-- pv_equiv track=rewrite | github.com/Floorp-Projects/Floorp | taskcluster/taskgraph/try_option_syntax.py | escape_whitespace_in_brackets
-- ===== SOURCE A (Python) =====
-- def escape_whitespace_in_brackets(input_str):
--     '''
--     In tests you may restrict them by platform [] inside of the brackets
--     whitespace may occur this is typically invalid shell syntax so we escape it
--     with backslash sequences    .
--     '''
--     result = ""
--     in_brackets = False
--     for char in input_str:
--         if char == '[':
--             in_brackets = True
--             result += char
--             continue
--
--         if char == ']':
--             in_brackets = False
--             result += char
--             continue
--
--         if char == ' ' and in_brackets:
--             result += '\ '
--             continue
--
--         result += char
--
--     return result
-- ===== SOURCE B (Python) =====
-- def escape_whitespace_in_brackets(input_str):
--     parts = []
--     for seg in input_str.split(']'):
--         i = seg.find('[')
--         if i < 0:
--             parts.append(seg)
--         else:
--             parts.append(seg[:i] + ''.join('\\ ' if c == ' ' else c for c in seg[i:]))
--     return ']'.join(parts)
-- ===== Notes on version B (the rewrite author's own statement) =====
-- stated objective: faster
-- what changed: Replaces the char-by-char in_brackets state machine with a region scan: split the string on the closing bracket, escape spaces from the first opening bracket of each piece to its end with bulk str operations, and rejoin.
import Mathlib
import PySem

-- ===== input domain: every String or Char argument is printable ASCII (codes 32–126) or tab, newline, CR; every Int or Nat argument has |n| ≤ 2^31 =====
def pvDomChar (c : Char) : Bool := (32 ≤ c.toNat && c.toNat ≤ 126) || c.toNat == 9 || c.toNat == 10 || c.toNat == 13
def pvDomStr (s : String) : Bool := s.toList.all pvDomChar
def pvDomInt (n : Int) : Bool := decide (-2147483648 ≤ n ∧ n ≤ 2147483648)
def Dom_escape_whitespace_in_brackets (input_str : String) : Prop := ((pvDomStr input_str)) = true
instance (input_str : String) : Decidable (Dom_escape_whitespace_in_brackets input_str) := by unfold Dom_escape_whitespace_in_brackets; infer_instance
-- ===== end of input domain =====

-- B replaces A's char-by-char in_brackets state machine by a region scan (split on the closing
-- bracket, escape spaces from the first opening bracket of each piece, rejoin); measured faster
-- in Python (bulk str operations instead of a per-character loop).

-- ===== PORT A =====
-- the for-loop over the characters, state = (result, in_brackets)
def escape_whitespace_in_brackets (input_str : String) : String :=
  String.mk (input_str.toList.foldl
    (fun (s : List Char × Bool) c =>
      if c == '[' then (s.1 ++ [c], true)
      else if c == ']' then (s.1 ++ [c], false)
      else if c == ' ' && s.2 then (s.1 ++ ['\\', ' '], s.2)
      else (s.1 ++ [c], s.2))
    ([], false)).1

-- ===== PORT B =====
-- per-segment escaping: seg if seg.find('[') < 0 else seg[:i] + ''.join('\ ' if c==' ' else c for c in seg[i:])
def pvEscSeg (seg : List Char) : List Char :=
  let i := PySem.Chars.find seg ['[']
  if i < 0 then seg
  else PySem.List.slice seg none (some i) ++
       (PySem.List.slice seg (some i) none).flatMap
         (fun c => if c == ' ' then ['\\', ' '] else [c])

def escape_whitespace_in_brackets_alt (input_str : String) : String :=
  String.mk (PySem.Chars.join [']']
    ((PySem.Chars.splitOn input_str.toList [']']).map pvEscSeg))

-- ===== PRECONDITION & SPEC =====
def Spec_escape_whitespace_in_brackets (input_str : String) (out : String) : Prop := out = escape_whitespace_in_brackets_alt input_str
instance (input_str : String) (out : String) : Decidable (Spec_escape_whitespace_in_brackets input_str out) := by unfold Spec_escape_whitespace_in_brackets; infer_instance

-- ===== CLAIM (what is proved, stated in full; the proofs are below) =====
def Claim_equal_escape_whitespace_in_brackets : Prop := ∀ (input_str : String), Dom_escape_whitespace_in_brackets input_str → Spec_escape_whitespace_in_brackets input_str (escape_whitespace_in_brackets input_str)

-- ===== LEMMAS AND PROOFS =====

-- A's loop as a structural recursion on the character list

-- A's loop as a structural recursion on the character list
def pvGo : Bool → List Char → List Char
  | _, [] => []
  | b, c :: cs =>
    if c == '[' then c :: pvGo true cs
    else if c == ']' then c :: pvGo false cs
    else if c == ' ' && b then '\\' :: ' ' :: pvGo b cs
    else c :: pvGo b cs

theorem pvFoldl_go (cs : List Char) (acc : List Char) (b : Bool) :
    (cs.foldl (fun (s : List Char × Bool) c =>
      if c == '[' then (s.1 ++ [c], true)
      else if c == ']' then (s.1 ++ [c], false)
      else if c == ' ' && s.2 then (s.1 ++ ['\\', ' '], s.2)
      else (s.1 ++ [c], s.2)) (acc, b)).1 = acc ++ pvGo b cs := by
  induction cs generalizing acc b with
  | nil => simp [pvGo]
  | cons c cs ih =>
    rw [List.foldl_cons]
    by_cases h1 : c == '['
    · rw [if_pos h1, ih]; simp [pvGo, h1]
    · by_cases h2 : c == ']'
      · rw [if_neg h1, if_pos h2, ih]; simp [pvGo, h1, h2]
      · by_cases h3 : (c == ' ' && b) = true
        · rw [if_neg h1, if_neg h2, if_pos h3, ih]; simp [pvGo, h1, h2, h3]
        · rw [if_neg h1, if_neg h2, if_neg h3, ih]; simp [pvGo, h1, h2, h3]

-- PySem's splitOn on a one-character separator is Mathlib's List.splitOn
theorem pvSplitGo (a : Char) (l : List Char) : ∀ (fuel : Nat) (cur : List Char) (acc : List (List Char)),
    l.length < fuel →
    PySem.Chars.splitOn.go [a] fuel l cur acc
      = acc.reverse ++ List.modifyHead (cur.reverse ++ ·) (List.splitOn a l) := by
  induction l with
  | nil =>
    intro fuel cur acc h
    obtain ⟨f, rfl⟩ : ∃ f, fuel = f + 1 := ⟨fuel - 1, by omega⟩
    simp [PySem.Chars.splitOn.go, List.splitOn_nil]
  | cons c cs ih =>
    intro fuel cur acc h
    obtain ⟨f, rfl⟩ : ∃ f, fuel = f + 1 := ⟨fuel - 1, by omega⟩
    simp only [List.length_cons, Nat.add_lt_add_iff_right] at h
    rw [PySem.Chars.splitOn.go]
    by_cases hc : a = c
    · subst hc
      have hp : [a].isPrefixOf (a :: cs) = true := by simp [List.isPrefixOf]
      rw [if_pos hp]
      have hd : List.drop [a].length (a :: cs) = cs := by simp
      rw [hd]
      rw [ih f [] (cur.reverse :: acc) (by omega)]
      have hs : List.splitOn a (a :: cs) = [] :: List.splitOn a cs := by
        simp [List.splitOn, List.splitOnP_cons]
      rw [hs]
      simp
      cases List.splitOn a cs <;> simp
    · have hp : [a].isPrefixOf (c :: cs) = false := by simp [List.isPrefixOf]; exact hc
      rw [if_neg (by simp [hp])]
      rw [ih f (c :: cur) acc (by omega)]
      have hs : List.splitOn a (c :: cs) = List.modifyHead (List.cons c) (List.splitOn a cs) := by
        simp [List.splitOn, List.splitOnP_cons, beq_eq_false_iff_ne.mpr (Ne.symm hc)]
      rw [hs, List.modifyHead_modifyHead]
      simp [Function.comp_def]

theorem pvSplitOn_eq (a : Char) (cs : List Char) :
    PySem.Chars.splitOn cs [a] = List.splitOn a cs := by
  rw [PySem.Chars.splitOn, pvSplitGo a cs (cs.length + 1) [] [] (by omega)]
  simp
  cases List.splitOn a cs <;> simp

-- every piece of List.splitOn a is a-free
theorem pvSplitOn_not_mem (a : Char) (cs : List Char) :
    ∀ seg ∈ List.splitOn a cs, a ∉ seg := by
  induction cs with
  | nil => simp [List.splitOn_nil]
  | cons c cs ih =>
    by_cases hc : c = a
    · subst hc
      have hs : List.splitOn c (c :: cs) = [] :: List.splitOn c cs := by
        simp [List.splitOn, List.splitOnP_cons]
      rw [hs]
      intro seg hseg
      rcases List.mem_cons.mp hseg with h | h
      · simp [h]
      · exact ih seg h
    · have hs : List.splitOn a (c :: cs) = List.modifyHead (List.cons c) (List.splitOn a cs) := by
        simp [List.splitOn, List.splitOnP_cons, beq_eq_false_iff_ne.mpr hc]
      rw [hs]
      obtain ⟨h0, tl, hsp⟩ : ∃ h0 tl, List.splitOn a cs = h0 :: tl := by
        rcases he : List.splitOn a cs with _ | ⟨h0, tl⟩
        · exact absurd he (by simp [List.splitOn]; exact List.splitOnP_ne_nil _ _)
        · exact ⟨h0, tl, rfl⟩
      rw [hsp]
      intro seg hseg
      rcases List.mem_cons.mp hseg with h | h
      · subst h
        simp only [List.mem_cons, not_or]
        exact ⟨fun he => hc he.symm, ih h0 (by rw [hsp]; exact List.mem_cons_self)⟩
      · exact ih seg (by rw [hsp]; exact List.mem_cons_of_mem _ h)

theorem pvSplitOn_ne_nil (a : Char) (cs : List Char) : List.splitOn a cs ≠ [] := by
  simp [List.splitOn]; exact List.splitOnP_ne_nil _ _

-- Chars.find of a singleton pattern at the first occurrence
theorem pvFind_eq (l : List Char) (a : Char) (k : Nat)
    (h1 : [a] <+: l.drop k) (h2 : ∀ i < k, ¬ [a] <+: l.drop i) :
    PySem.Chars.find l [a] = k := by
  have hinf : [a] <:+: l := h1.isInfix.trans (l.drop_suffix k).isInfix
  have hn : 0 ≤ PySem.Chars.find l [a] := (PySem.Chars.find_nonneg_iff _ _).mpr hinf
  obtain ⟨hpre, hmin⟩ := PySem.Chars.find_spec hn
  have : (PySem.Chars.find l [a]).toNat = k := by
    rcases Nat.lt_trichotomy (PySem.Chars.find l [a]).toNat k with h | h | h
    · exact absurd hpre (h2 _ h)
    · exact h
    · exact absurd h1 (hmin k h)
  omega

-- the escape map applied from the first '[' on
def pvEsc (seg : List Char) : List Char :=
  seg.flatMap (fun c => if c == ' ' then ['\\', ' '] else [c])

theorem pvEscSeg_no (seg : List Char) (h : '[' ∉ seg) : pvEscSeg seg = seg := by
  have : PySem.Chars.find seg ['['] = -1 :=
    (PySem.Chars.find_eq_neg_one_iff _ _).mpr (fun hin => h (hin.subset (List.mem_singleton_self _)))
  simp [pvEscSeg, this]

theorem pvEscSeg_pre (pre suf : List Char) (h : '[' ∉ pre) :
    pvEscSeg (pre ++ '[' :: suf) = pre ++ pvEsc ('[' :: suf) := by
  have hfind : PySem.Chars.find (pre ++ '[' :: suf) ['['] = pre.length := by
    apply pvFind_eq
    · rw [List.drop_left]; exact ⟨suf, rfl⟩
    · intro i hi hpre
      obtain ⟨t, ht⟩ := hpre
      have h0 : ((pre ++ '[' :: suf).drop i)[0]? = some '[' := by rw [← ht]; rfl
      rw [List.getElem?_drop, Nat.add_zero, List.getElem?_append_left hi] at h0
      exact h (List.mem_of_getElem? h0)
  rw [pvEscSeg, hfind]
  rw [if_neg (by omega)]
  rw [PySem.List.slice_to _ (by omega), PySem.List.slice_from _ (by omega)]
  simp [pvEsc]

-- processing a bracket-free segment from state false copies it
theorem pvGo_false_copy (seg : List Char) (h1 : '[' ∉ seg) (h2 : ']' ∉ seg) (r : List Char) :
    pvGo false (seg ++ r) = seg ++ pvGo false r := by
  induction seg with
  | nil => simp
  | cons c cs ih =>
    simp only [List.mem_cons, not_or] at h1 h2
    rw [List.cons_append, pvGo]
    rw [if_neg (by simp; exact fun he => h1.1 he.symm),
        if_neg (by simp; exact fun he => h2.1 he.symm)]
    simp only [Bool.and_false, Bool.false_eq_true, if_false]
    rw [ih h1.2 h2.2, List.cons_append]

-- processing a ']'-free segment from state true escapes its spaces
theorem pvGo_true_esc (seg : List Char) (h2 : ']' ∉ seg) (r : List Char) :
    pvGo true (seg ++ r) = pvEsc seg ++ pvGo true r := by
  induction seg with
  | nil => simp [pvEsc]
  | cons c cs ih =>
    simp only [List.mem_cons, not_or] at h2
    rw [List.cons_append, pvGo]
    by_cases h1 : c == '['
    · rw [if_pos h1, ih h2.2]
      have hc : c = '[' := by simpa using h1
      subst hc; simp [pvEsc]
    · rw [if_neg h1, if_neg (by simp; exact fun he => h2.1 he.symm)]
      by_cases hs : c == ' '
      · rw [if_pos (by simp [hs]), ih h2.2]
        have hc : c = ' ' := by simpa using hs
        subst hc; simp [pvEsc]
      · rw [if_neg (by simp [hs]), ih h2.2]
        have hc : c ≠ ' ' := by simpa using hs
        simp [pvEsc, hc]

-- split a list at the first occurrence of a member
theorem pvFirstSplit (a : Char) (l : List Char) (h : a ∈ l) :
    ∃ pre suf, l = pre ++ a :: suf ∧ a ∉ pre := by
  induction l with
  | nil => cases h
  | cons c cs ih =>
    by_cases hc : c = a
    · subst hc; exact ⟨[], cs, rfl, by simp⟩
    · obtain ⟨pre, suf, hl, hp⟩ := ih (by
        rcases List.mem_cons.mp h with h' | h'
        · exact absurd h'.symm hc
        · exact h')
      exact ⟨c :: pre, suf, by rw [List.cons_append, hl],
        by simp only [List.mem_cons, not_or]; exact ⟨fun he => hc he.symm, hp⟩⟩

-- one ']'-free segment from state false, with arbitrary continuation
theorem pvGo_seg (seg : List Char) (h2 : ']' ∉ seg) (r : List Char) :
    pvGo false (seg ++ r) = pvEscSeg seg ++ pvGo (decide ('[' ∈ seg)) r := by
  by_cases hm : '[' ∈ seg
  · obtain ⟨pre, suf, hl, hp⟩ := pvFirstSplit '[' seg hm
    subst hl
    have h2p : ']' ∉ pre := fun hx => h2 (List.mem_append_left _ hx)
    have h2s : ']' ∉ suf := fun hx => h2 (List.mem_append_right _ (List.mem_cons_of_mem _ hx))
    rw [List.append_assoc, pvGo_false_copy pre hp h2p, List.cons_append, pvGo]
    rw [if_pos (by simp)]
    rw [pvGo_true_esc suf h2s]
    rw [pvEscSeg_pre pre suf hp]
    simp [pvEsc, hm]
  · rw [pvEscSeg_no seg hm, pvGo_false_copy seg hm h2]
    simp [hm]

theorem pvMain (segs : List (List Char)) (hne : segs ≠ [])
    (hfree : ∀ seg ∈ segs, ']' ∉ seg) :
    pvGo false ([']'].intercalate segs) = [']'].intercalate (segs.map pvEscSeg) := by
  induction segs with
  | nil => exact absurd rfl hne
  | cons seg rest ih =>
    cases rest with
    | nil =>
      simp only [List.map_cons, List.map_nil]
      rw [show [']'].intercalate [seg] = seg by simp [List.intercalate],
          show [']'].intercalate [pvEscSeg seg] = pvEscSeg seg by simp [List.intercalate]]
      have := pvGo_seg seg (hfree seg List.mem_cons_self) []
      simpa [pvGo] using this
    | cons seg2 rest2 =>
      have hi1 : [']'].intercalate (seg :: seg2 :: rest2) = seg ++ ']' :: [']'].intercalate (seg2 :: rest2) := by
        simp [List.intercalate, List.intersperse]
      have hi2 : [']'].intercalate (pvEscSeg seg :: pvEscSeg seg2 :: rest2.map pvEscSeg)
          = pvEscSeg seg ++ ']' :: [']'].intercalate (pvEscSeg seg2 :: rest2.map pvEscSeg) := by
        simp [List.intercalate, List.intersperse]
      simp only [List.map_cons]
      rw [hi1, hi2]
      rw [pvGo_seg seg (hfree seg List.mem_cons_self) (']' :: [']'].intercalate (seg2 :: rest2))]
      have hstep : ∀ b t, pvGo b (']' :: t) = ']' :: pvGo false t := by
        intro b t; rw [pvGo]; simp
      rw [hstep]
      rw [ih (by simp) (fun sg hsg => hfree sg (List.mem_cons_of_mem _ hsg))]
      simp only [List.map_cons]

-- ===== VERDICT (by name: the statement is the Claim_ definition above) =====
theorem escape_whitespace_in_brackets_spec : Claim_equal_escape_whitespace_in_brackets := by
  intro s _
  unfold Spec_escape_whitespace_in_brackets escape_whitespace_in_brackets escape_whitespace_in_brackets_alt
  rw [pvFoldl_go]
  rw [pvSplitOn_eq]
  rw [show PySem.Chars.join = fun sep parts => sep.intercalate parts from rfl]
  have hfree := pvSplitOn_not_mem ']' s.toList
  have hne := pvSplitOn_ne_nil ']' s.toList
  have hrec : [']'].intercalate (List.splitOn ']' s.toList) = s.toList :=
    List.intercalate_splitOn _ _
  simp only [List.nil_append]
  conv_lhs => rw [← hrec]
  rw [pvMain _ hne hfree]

■ **Your task**
Return exactly, and only, the lines above starting at the line that contains "import PySem" and ending at the line that contains "-- ===== input".

■ **Expected output**
import PySem

-- ===== input domain: every String or Char argument is printable ASCII (codes 32–126) or tab, newline, CR; every Int or Nat argument has |n| ≤ 2^31 =====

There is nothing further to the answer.